A fertility study was conducted to evaluate the effects of maraviroc on mating performance, the fertility of adult male and female rats and the development of the embryos during the pre- and post- implantation stages. The NOAEL for adult male and female rats was 300 mg/kg. There were no effects on fertility up to 1000 mg/kg in either sex. Pre- and post-natal developmental studies were performed in rats at doses up to 27-fold the estimated free clinical AUC for a 300 mg twice daily dose. The only effect in the offspring was a slight increase in motor activity in male offspring rats at both weaning and as adults at the high dose, while no effects were seen in female offspring. The subsequent development of these offspring, including fertility and reproductive performance, was not affected by the maternal administration of maraviroc.
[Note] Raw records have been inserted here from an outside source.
-- pv_equiv track=rewrite | github.com/CreepySenseiCode/Nexa | app/utils/formatters.py | formater_prenom
-- ===== SOURCE A (Python) =====
-- def formater_prenom(prenom: str) -> str:
--     """Met en majuscule la première lettre de chaque partie du prénom.
--
--     Gère correctement les prénoms composés avec tiret (ex: "jean-pierre"
--     devient "Jean-Pierre") et les espaces multiples.
--
--     Args:
--         prenom: Le prénom à formater.
--
--     Returns:
--         Le prénom formaté avec les initiales en majuscules.
--     """
--     if not prenom or not isinstance(prenom, str):
--         return ""
--
--     prenom = prenom.strip()
--
--     # Traitement des parties séparées par des espaces
--     parties_espace = prenom.split()
--     resultats = []
--
--     for partie in parties_espace:
--         # Traitement des parties séparées par des tirets
--         sous_parties = partie.split('-')
--         partie_formatee = '-'.join(
--             sous_partie.capitalize() for sous_partie in sous_parties
--         )
--         resultats.append(partie_formatee)
--
--     return ' '.join(resultats)
-- ===== SOURCE B (Python) =====
-- def formater_prenom(prenom: str) -> str:
--     """Single character-by-character pass: an output buffer, a 'new_word' flag
--     (True at start and after any separator) and a 'pending' flag for whitespace
--     runs, instead of split/capitalize/join."""
--     if not prenom or not isinstance(prenom, str):
--         return ""
--
--     out = []
--     new_word = True
--     pending = False
--     for c in prenom:
--         if c.isspace():
--             new_word = True
--             pending = True
--         elif c == '-':
--             if pending and out:
--                 out.append(' ')
--             out.append('-')
--             new_word = True
--             pending = False
--         else:
--             if pending and out:
--                 out.append(' ')
--             out.append(c.upper() if new_word else c.lower())
--             new_word = False
--             pending = False
--     return ''.join(out)
-- ===== Notes on version B (the rewrite author's own statement) =====
-- stated objective: alternative
-- what changed: Replaces A's strip/split/capitalize/join pipeline by a single character-by-character scan with an output buffer, a new-word flag and a pending-whitespace flag.
import Mathlib
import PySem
Embryofetal development studies were conducted in rats and rabbits at doses up to 39 and 34-fold the estimated free clinical AUC for a 300 mg twice daily dose. In the oral embryofetal development study in rats at daily doses of 100, 300, and 1000 mg/kg, the high dose was slightly toxic to pregnant females (decreased body weight and food consumption). There were no effects on reproductive parameters, embryofetal development or growth. The NOAEL was 300 mg/kg for the pregnant females and 1000 mg/kg for the foetuses. In the oral embryofetal development study in rabbits at daily doses of 30, 75, and 200 mg/kg, death was observed at the high dose. There were no associated clinical signs or macroscopic findings. Treatment with maraviroc had no effect on reproductive parameters. An increased incidence of external anomalies was observed at the high dose. Thus, the NOAEL was 75 mg/kg (approximately 7-fold higher than seen at the therapeutic dose) for the pregnant females and fetuses.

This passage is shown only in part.